I love everything you said. I agree with you. I'm the W and unfortunately have actually been on the receiving end of those type of comments. I've listened to how our life expectancy is now longer then it used to be and how now we should be in open marriages. I've listened to the man I've loved for the last 22yrs. tell me he loves me but that he's not being true to himself by not exploring his sexuality with other females. It hurts. I'm not sure if this is a midlife crisis. But, really there's so many other things we could be concentrating on like our two beautiful amazing kids that we brought into this world. I feel like the loving man I once shared my life died 9yrs ago when his mom died of cancer. Perhaps he feels life is passing him by and he didn't get to play. I don't know but, it makes me so sad. That we can't seem to focus on what's truly important in life.
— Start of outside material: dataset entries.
-- pv_equiv track=rewrite | github.com/mcsf/aoc2023 | 12/run.py | assign
-- ===== SOURCE A (Python) =====
-- def assign(springs, slot_assignments):
--     result = []
--     for i in range(len(springs)):
--         spring = springs[i]
--         if i in slot_assignments:
--             spring = '#'
--         elif springs[i] == '?':
--             spring = '.'
--         result.append(spring)
--     return result
-- ===== SOURCE B (Python) =====
-- def assign(springs, slot_assignments):
--     result = ['.' if s == '?' else s for s in springs]
--     for j in slot_assignments:
--         if 0 <= j < len(springs):
--             result[j] = '#'
--     return result
-- ===== Notes on version B (the rewrite author's own statement) =====
-- stated objective: alternative
-- what changed: B first maps the whole springs list ('?' -> '.', others unchanged) and then iterates over slot_assignments writing '#' at each in-range index, instead of A's single pass testing membership of every index in slot_assignments.
import Mathlib
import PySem

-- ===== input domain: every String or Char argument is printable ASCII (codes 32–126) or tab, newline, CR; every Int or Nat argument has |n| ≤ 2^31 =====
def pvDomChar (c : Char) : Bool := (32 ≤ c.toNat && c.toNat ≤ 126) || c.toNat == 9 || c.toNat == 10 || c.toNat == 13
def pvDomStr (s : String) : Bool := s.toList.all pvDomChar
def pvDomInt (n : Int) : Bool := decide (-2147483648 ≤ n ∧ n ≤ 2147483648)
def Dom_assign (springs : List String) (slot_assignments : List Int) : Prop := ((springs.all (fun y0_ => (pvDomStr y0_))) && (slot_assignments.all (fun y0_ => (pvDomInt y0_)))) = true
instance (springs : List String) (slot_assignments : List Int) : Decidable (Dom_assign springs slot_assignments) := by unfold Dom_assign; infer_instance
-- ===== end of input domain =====

-- B maps the whole list ('?' -> '.') first and then writes '#' at each in-range assigned
-- index, instead of A's per-element membership test; objective: alternative decomposition.

-- ===== PORT A =====
-- one pass over the indices, testing membership of each index in slot_assignments
def assign (springs : List String) (slot_assignments : List Int) : List String :=
  (List.range springs.length).foldl
    (fun result i =>
      let spring := springs.getD i ""          -- i < springs.length, so this is springs[i]
      let spring := if ((i : Int) ∈ slot_assignments) then "#"
        else if springs.getD i "" = "?" then "." else spring
      result ++ [spring]) []

-- ===== PORT B =====
def assign_alt (springs : List String) (slot_assignments : List Int) : List String :=
  let result := springs.map (fun s => if s = "?" then "." else s)
  slot_assignments.foldl
    (fun res j => if 0 ≤ j ∧ j < (springs.length : Int) then res.set j.toNat "#" else res)
    result

-- ===== PRECONDITION & SPEC =====
def Spec_assign (springs : List String) (slot_assignments : List Int) (out : List String) : Prop := out = assign_alt springs slot_assignments
instance (springs : List String) (slot_assignments : List Int) (out : List String) : Decidable (Spec_assign springs slot_assignments out) := by unfold Spec_assign; infer_instance

-- ===== CLAIM (what is proved, stated in full; the proofs are below) =====
def Claim_equal_assign : Prop := ∀ (springs : List String) (slot_assignments : List Int), Dom_assign springs slot_assignments → Spec_assign springs slot_assignments (assign springs slot_assignments)

-- ===== LEMMAS AND PROOFS =====

-- the append-fold of A is a map over the index range
theorem foldl_append_map {α β : Type} (f : α → β) (l : List α) (acc : List β) :
    l.foldl (fun r i => r ++ [f i]) acc = acc ++ l.map f := by
  induction l generalizing acc with
  | nil => simp
  | cons x xs ih => simp [ih]

-- elementwise characterisation of the set-fold of B
theorem foldl_set_getElem? (n : ℕ) (sa : List Int) (res : List String)
    (h : res.length = n) (k : ℕ) :
    (sa.foldl (fun r j => if 0 ≤ j ∧ j < (n : Int) then r.set j.toNat "#" else r) res)[k]?
      = if ((k : Int) ∈ sa ∧ k < n) then some "#" else res[k]? := by
  induction sa generalizing res with
  | nil => simp
  | cons j rest ih =>
    simp only [List.foldl_cons]
    by_cases hg : 0 ≤ j ∧ j < (n : Int)
    · rw [if_pos hg, ih _ (by simp [h])]
      by_cases hm : (k : Int) ∈ rest ∧ k < n
      · rw [if_pos hm, if_pos ⟨List.mem_cons_of_mem _ hm.1, hm.2⟩]
      · rw [if_neg hm]
        by_cases hj : (k : Int) = j ∧ k < n
        · have hjk : j.toNat = k := by omega
          rw [if_pos ⟨by simp [hj.1], hj.2⟩, hjk, List.getElem?_set_self (by omega)]
        · have hne : j.toNat ≠ k := by omega
          rw [List.getElem?_set_ne hne, if_neg]
          intro ⟨hmem, hk⟩
          rcases List.mem_cons.mp hmem with h1 | h1
          · exact hj ⟨h1, hk⟩
          · exact hm ⟨h1, hk⟩
    · rw [if_neg hg, ih _ h]
      have : ((k : Int) ∈ j :: rest ∧ k < n) ↔ ((k : Int) ∈ rest ∧ k < n) := by
        constructor
        · intro ⟨hmem, hk⟩
          rcases List.mem_cons.mp hmem with h1 | h1
          · exact absurd ⟨by omega, by omega⟩ hg
          · exact ⟨h1, hk⟩
        · exact fun ⟨hmem, hk⟩ => ⟨List.mem_cons_of_mem _ hmem, hk⟩
      simp only [this]

theorem assign_eq_alt (springs : List String) (sa : List Int) :
    assign springs sa = assign_alt springs sa := by
  unfold assign assign_alt
  rw [foldl_append_map, List.nil_append]
  apply List.ext_getElem?
  intro k
  rw [foldl_set_getElem? springs.length sa _ (by simp) k]
  by_cases hk : k < springs.length
  · simp only [List.getElem?_map, List.getElem?_range hk, Option.map_some,
      List.getElem?_eq_getElem hk]
    by_cases hm : (k : Int) ∈ sa
    · simp [hm, hk]
    · simp [hm, hk, List.getD_eq_getElem?_getD]
  · simp [hk]

-- ===== VERDICT (by name: the statement is the Claim_ definition above) =====
theorem assign_spec : Claim_equal_assign := by
  intro springs sa _
  exact assign_eq_alt springs sa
If you're lucky enough to have someone by your side that loves you. Love them, honor them.

 

I'm with you Josh too. What will this do to our children? I'm sorry that happened to you. But, Josh I also don't want to give my kids the example of being disrepectful. I don't want them to learn to be selfish and too look out for only themselves. I want them to know that sometimes you do things because it brings joy to someone else. My H is only thinking of himself.

 

To the PinkWall please get some help before doing something drastic. Think of your words before telling your spouse that you are unhappy and the thought of being together forever is making you feel sad/trapped. Take time to learn honestly what's happening with you? Perhaps a new interest, learning a new skill. Thinking of someone else other than yourself. I don't know really. I think it's such an individual journey. But, as someone who just asked her H to leave last Sunday. Don't do it. Please think of your kids and get some help for yourself and possibly together too. Unless there is abuse or something else happening that you haven't mentioned. Look within before putting it onto your spouse and kiddos.

 

I'm hurting so much and really you could have been him posting all this. Although he would be saying something like we weren't meant to be in long term relationships and that science tells us that it's not natural. The thing is we're amazing and we have choices to make. We don't need to let others tell us how to feel or how to behave. It's all a choice at the end of the day. He made his choice to be the New Him = flirting, dipping in and out of relationships after 14yrs. of marriage and 2 kids. He would have never left he just wanted me to accept him. I tried it has been a long 9yrs. of trying to accept my disresptful flirtatious H. I just couldn't keep it up. So, please think about what's missing from your life.

 

Sorry, to go on and on. I'm just having a rough day and this makes me so sad. I just think of my kids. And reading the boards makes me realize my kids are not unique there are so many going through this. I hate hurting them. I hate to think of all the kids out there crying that mom and dad are no longer together. I'm not advocating to stay together just for the kids. But, I am for turning every stone over before throwing in the towel.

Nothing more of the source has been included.